Even when the world number 41 headed off with a two-set lead on Friday evening, having played superbly, there were few at the All England Club confidently backing him to finish the job.
Djokovic had looked strangely out of sorts in the first chapter of the contest but he took advantage of an edgy Querrey to build a quick 4-0 lead on Saturday's resumption.
The third set was duly taken either side of another rain delay but try as he might, the 12-time Grand Slam champion could not break away in the fourth.
The pair shared 16 break points before Djokovic finally moved ahead with a forehand for 5-4 - only to give the break straight back with a poor attempt at a drop volley.
When the rain returned just after Querrey had held for a 6-5 lead, it left Djokovic heading for the locker room knowing he would have to serve to stay in the match on the resumption.
A little over an hour later, the top seed played a nerveless service game to force the tie-break but once again he could not find his usual clinical edge.

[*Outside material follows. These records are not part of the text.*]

-- pv_equiv track=rewrite | github.com/Inevera11/SoftwareMansion | task.py | expose_specific_elements
-- ===== SOURCE A (Python) =====
-- def get_primes(max_num):
--     primes = []
--     for i in range(2, max_num+1):
--         is_num_prime = True
--         for prime in primes:
--             if i % prime == 0:
--                 is_num_prime = False
--                 break
--         if is_num_prime:
--             primes.append(i)
--     return primes
--
-- def expose_specific_elements(list1, list2):
--     primes = get_primes(len(list2))
--     new_list = []
--     for number in list1:
--         if number in list2:
--             quantity = list2.count(number)
--             if quantity in primes:
--                 continue
--         new_list.append(number)
--
--     return new_list
-- ===== SOURCE B (Python) =====
-- def expose_specific_elements(list1, list2):
--     counts = {}
--     for x in list2:
--         counts[x] = counts.get(x, 0) + 1
--
--     def is_prime(q):
--         if q < 2:
--             return False
--         d = 2
--         while d * d <= q:
--             if q % d == 0:
--                 return False
--             d += 1
--         return True
--
--     return [x for x in list1 if not is_prime(counts.get(x, 0))]
-- ===== Notes on version B (the rewrite author's own statement) =====
-- stated objective: faster
-- what changed: Replace the membership scan + list2.count per element and the incremental sieve with a dict of counts built once and an O(sqrt q) trial-division primality test per element.
import Mathlib
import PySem

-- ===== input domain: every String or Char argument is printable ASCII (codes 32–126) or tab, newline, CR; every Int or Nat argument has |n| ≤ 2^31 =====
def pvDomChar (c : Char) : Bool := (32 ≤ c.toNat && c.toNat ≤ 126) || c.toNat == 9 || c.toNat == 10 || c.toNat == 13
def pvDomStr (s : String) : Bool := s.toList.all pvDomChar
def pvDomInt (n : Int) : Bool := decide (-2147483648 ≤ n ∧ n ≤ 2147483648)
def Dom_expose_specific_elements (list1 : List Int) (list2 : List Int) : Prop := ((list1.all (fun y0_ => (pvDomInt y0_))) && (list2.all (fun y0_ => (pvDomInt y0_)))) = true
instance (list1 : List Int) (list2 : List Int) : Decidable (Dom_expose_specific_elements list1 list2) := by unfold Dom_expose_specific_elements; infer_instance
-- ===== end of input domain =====

-- B replaces A's per-element list2 membership/count scans and its incremental trial sieve by a
-- count dictionary built once plus a sqrt-bounded trial-division primality test (objective: faster).

-- ===== PORT A =====

-- inner 'for prime in primes: if i % prime == 0: … break' loop of get_primes
def pvDivAny (i : Int) (primes : List Int) : Bool :=
  match primes with
  | [] => false
  | p :: rest => if PySem.Int.mod i p == 0 then true else pvDivAny i rest

def get_primes (max_num : Int) : List Int :=
  (PySem.List.pyRange 2 (max_num + 1) 1).foldl
    (fun primes i => if pvDivAny i primes then primes else primes ++ [i]) []

def expose_specific_elements (list1 : List Int) (list2 : List Int) : List Int :=
  let primes := get_primes (list2.length : Int)
  list1.foldl (fun new_list number =>
    if list2.contains number then
      if primes.contains ((list2.count number : Int)) then new_list
      else new_list ++ [number]
    else new_list ++ [number]) []

-- ===== PORT B =====

-- 'while d * d <= q: …' trial-division loop of is_prime
def pvIsPrimeAux (q : Int) (d : Int) : Bool :=
  if h : d * d ≤ q then
    if PySem.Int.mod q d == 0 then false else pvIsPrimeAux q (d + 1)
  else true
termination_by (q + 2 - d).toNat
decreasing_by
  have hd : d ≤ q + 1 := by nlinarith [sq_nonneg (d - 1)]
  omega

def pvIsPrime (q : Int) : Bool :=
  if q < 2 then false else pvIsPrimeAux q 2

def expose_specific_elements_alt (list1 : List Int) (list2 : List Int) : List Int :=
  let counts := list2.foldl (fun d x => d.insert x (d.getD x 0 + 1)) PySem.Dict.empty
  list1.filter (fun x => !pvIsPrime (counts.getD x 0))

-- ===== PRECONDITION & SPEC =====
def Spec_expose_specific_elements (list1 : List Int) (list2 : List Int) (out : List Int) : Prop := out = expose_specific_elements_alt list1 list2
instance (list1 : List Int) (list2 : List Int) (out : List Int) : Decidable (Spec_expose_specific_elements list1 list2 out) := by unfold Spec_expose_specific_elements; infer_instance

-- ===== CLAIM (what is proved, stated in full; the proofs are below) =====
def Claim_equal_expose_specific_elements : Prop := ∀ (list1 : List Int) (list2 : List Int), Dom_expose_specific_elements list1 list2 → Spec_expose_specific_elements list1 list2 (expose_specific_elements list1 list2)

-- ===== LEMMAS AND PROOFS =====

-- the counts dict is Counter(list2)
theorem pv_counts_getD (list2 : List Int) (x : Int) :
    (list2.foldl (fun d x => d.insert x (d.getD x 0 + 1)) PySem.Dict.empty).getD x 0
      = (list2.count x : Int) := by
  rw [PySem.Dict.getD_foldl_insert_add_one]
  simp [PySem.Dict.getD_empty]

theorem pvDivAny_iff (i : Int) (P : List Int) :
    pvDivAny i P = true ↔ ∃ p ∈ P, p ∣ i := by
  induction P with
  | nil => simp [pvDivAny]
  | cons p rest ih =>
    unfold pvDivAny
    by_cases h : p ∣ i
    · have hb : (PySem.Int.mod i p == 0) = true := by
        simp [(PySem.Int.mod_eq_zero_iff_dvd i p).mpr h]
      rw [hb]
      simp only [if_true]
      constructor
      · intro _; exact ⟨p, List.mem_cons_self, h⟩
      · intro _; trivial
    · have hb : (PySem.Int.mod i p == 0) = false := by
        simp [PySem.Int.mod_eq_zero_iff_dvd, h]
      rw [hb]
      simp only [Bool.false_eq_true, if_false, ih]
      constructor
      · rintro ⟨q, hq, hd⟩; exact ⟨q, List.mem_cons_of_mem _ hq, hd⟩
      · rintro ⟨q, hq, hd⟩
        rcases List.mem_cons.mp hq with rfl | hq
        · exact absurd hd h
        · exact ⟨q, hq, hd⟩

theorem pvIsPrimeAux_iff (q d : Int) (hq : 0 ≤ q) (hd : 2 ≤ d) :
    pvIsPrimeAux q d = true ↔ ∀ e : Int, d ≤ e → e * e ≤ q → ¬ e ∣ q := by
  rw [pvIsPrimeAux]
  by_cases h : d * d ≤ q
  · simp only [h, dite_true]
    by_cases hm : d ∣ q
    · have hb : (PySem.Int.mod q d == 0) = true := by
        simp [(PySem.Int.mod_eq_zero_iff_dvd q d).mpr hm]
      rw [hb]
      simp only [if_true]
      constructor
      · intro hf; exact absurd hf (by simp)
      · intro hall; exact absurd hm (hall d le_rfl h)
    · have hb : (PySem.Int.mod q d == 0) = false := by
        simp [PySem.Int.mod_eq_zero_iff_dvd, hm]
      rw [hb]
      simp only [Bool.false_eq_true, if_false]
      rw [pvIsPrimeAux_iff q (d + 1) hq (by omega)]
      constructor
      · intro hall e he hee
        rcases eq_or_lt_of_le he with rfl | hlt
        · exact hm
        · exact hall e (by omega) hee
      · intro hall e he hee; exact hall e (by omega) hee
  · simp only [h, dite_false]
    constructor
    · intro _ e he hee hdvd
      have hde : d * d ≤ e * e := mul_self_le_mul_self (by omega) he
      exact h (le_trans hde hee)
    · intro _; trivial
termination_by (q + 2 - d).toNat
decreasing_by
  have hd' : d ≤ q + 1 := by nlinarith [sq_nonneg (d - 1)]
  omega

theorem pvIsPrime_iff (q : Int) (hq : 0 ≤ q) :
    pvIsPrime q = true ↔ Nat.Prime q.toNat := by
  unfold pvIsPrime
  by_cases h2 : q < 2
  · simp only [h2, if_true]
    constructor
    · intro hf; exact absurd hf (by simp)
    · intro hp; exfalso
      have := hp.two_le
      omega
  · push_neg at h2
    rw [if_neg (by omega), pvIsPrimeAux_iff q 2 hq le_rfl]
    rw [Nat.prime_def_le_sqrt]
    constructor
    · intro hall
      refine ⟨by omega, fun m hm hms hdvd => ?_⟩
      have hmm : m * m ≤ q.toNat := Nat.le_sqrt.mp hms
      have hmmq : ((m : Int)) * m ≤ q := by
        have h1 : ((m * m : Nat) : Int) ≤ ((q.toNat : Nat) : Int) := by exact_mod_cast hmm
        rw [Int.toNat_of_nonneg hq] at h1
        push_cast at h1
        exact h1
      have hdq : (m : Int) ∣ q := by
        have h1 : (m : Int) ∣ (q.toNat : Int) := Int.natCast_dvd_natCast.mpr hdvd
        rwa [Int.toNat_of_nonneg hq] at h1
      exact hall m (by exact_mod_cast hm) hmmq hdq
    · rintro ⟨-, hall⟩ e he hee hdvd
      have he0 : 0 ≤ e := by omega
      have hdn : e.toNat ∣ q.toNat := by
        rcases hdvd with ⟨c, hc⟩
        have hc0 : 0 ≤ c := by nlinarith
        refine ⟨c.toNat, ?_⟩
        have h1 : ((e.toNat * c.toNat : Nat) : Int) = q := by
          push_cast [Int.toNat_of_nonneg he0, Int.toNat_of_nonneg hc0]
          omega
        omega
      refine hall e.toNat (by omega) (Nat.le_sqrt.mpr ?_) hdn
      have h1 : ((e.toNat * e.toNat : Nat) : Int) ≤ q := by
        push_cast [Int.toNat_of_nonneg he0]; exact hee
      omega

-- sieve characterisation: get_primes n holds exactly the primes in [2, n]
theorem get_primes_mem (m : Nat) (q : Int) :
    q ∈ get_primes (m : Int) ↔ 2 ≤ q ∧ q ≤ (m : Int) ∧ Nat.Prime q.toNat := by
  induction m generalizing q with
  | zero =>
    have h0 : get_primes ((0 : Nat) : Int) = [] := by norm_num; decide
    rw [h0]
    simp only [List.not_mem_nil, false_iff]
    rintro ⟨h1, h2, -⟩
    omega
  | succ k ih =>
    by_cases hk : k = 0
    · subst hk
      have h1 : get_primes ((0 + 1 : Nat) : Int) = [] := by norm_num; decide
      rw [h1]
      simp only [List.not_mem_nil, false_iff]
      rintro ⟨ha, hb, -⟩
      omega
    · have hk2 : (2 : Int) ≤ (k : Int) + 1 := by omega
      have hsplit : PySem.List.pyRange 2 ((k : Int) + 1 + 1)
          = PySem.List.pyRange 2 ((k : Int) + 1) ++ [(k : Int) + 1] := by
        rw [PySem.List.pyRange_one_append 2 ((k : Int) + 1) ((k : Int) + 1 + 1) hk2 (by omega)]
        congr 1
        rw [PySem.List.pyRange_one_cons (by omega)]
        rw [PySem.List.pyRange_one_eq_nil (by omega)]
      have hrec : get_primes ((k + 1 : Nat) : Int)
          = (if pvDivAny ((k : Int) + 1) (get_primes (k : Int)) then get_primes (k : Int)
             else get_primes (k : Int) ++ [(k : Int) + 1]) := by
        unfold get_primes
        push_cast
        rw [hsplit, List.foldl_append]
        simp
      rw [hrec]
      by_cases hp : Nat.Prime (k + 1)
      · have hdiv : pvDivAny ((k : Int) + 1) (get_primes (k : Int)) = false := by
          rw [Bool.eq_false_iff]
          intro hT
          rcases (pvDivAny_iff _ _).mp hT with ⟨p, hpmem, hpdvd⟩
          rcases (ih p).mp hpmem with ⟨hp2, hpk, hpprime⟩
          have hdn : p.toNat ∣ k + 1 := by
            rcases hpdvd with ⟨c, hc⟩
            have hc0 : 0 ≤ c := by nlinarith
            refine ⟨c.toNat, ?_⟩
            have h1 : ((p.toNat * c.toNat : Nat) : Int) = (k : Int) + 1 := by
              push_cast [Int.toNat_of_nonneg (by omega : (0:Int) ≤ p), Int.toNat_of_nonneg hc0]
              omega
            omega
          rcases Nat.Prime.eq_one_or_self_of_dvd hp p.toNat hdn with h1 | hself
          · omega
          · omega
        rw [hdiv]
        simp only [Bool.false_eq_true, if_false, List.mem_append, List.mem_singleton, ih]
        constructor
        · rintro (⟨h1, h2, h3⟩ | rfl)
          · exact ⟨h1, by omega, h3⟩
          · refine ⟨by omega, by omega, ?_⟩
            have hcast : ((k : Int) + 1).toNat = k + 1 := by omega
            rw [hcast]; exact hp
        · rintro ⟨h1, h2, h3⟩
          by_cases hq : q = (k : Int) + 1
          · right; exact hq
          · left; exact ⟨h1, by omega, h3⟩
      · have hdiv : pvDivAny ((k : Int) + 1) (get_primes (k : Int)) = true := by
          rw [pvDivAny_iff]
          have h2n : 2 ≤ k + 1 := by omega
          have hmf : Nat.minFac (k + 1) < k + 1 :=
            (Nat.not_prime_iff_minFac_lt h2n).mp hp
          have hmfp : Nat.Prime (Nat.minFac (k + 1)) := Nat.minFac_prime (by omega)
          refine ⟨(Nat.minFac (k + 1) : Int), ?_, ?_⟩
          · rw [ih]
            refine ⟨by exact_mod_cast hmfp.two_le, by exact_mod_cast (by omega : Nat.minFac (k+1) ≤ k), by simp [hmfp]⟩
          · have hd := Nat.minFac_dvd (k + 1)
            have h1 : ((Nat.minFac (k+1) : Nat) : Int) ∣ ((k + 1 : Nat) : Int) := Int.natCast_dvd_natCast.mpr hd
            push_cast at h1
            exact h1
        rw [hdiv, if_pos rfl, ih]
        constructor
        · rintro ⟨h1, h2, h3⟩; exact ⟨h1, by omega, h3⟩
        · rintro ⟨h1, h2, h3⟩
          refine ⟨h1, ?_, h3⟩
          by_contra hgt
          push_neg at hgt
          have heq : q = (k : Int) + 1 := by omega
          subst heq
          have hcast : ((k : Int) + 1).toNat = k + 1 := by omega
          rw [hcast] at h3
          exact hp h3

-- pointwise agreement of the two keep-conditions
theorem pv_cond_eq (list2 : List Int) (x : Int) :
    (list2.contains x && (get_primes (list2.length : Int)).contains ((list2.count x : Int)))
      = pvIsPrime ((list2.count x : Int)) := by
  by_cases hmem : x ∈ list2
  · have hc1 : list2.contains x = true := by simpa using hmem
    have hcpos : 1 ≤ list2.count x := List.one_le_count_iff.mpr hmem
    have hcle : list2.count x ≤ list2.length := List.count_le_length
    rw [hc1, Bool.true_and]
    by_cases hp : pvIsPrime ((list2.count x : Int)) = true
    · rw [hp]
      have hprime := (pvIsPrime_iff _ (by positivity)).mp hp
      simp only [List.contains_eq_mem, decide_eq_true_eq]
      rw [get_primes_mem]
      have h2 : 2 ≤ (list2.count x : Int) := by
        have := hprime.two_le
        omega
      exact ⟨h2, by exact_mod_cast hcle, hprime⟩
    · rw [Bool.eq_false_iff.mpr hp]
      simp only [List.contains_eq_mem, decide_eq_false_iff_not]
      rw [get_primes_mem]
      rintro ⟨h1, h2, h3⟩
      exact hp ((pvIsPrime_iff _ (by positivity)).mpr h3)
  · have hc1 : list2.contains x = false := by simpa using hmem
    have hc0 : list2.count x = 0 := List.count_eq_zero.mpr hmem
    rw [hc1, Bool.false_and, hc0]
    have : pvIsPrime ((0 : Nat) : Int) = false := by decide
    rw [this]

-- A's accumulating loop is a filter
theorem pv_foldA (list1 : List Int) (c : Int → Bool) :
    list1.foldl (fun new_list number =>
      if c number then new_list else new_list ++ [number]) []
      = list1.filter (fun x => !c x) := by
  have h : ∀ acc, list1.foldl (fun new_list number =>
      if c number then new_list else new_list ++ [number]) acc
      = acc ++ list1.filter (fun x => !c x) := by
    induction list1 with
    | nil => intro acc; simp
    | cons y ys ih =>
      intro acc
      by_cases hy : c y
      · simp [List.foldl_cons, hy, ih]
      · simp [List.foldl_cons, hy, ih]
  simpa using h []

-- ===== VERDICT (by name: the statement is the Claim_ definition above) =====
theorem expose_specific_elements_spec : Claim_equal_expose_specific_elements := by
  intro list1 list2 _
  unfold Spec_expose_specific_elements expose_specific_elements expose_specific_elements_alt
  simp only []
  have hstep : (fun (new_list : List Int) (number : Int) =>
      if list2.contains number then
        if (get_primes (list2.length : Int)).contains ((list2.count number : Int)) then new_list
        else new_list ++ [number]
      else new_list ++ [number])
    = (fun (new_list : List Int) (number : Int) =>
        if (list2.contains number && (get_primes (list2.length : Int)).contains ((list2.count number : Int))) then new_list
        else new_list ++ [number]) := by
    funext acc x
    by_cases hx : x ∈ list2 <;>
      by_cases hy : ((list2.count x : Int)) ∈ get_primes ((list2.length : Int)) <;>
      simp [hx, hy]
  rw [hstep, pv_foldA]
  apply List.filter_congr
  intro x _
  rw [pv_cond_eq, pv_counts_getD]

A 3-1 lead disappeared and despite Djokovic saving a first match point with an ace, it was Querrey who was leaping in the air in celebration when the Serb pulled a forehand wide on the second.
Tim Henman, four-time Wimbledon semi-finalist:
"You were waiting for Sam Querrey's level to drop and it never did. That was when you saw the first signs of Djokovic not engaging mentally.
"When we came back after the rain delay that was when you felt Querrey was aware that he had something to lose. Then he lost the first four games in a row in that third set.
"Once it got to the end of that fourth set, and Djokovic was serving for the set, you thought that was the moment he would turn it around. Querrey always had belief that he could hang in there and all credit to him.
"Querrey had to give himself an opportunity and he hit 31 aces. Djokovic is probably the best returner in the history of the game.
"So to serve as well as he did, as aggressive as he did and keep going in the important moments was unbelievable.
"If I was going to question something about Djokovic, it was more mental than physical. There was a lot of eye contact with the box.
"Normally he is so clear in his mind and the consistency of his performances in the majors has been unbelievable. It was a bizarre performance."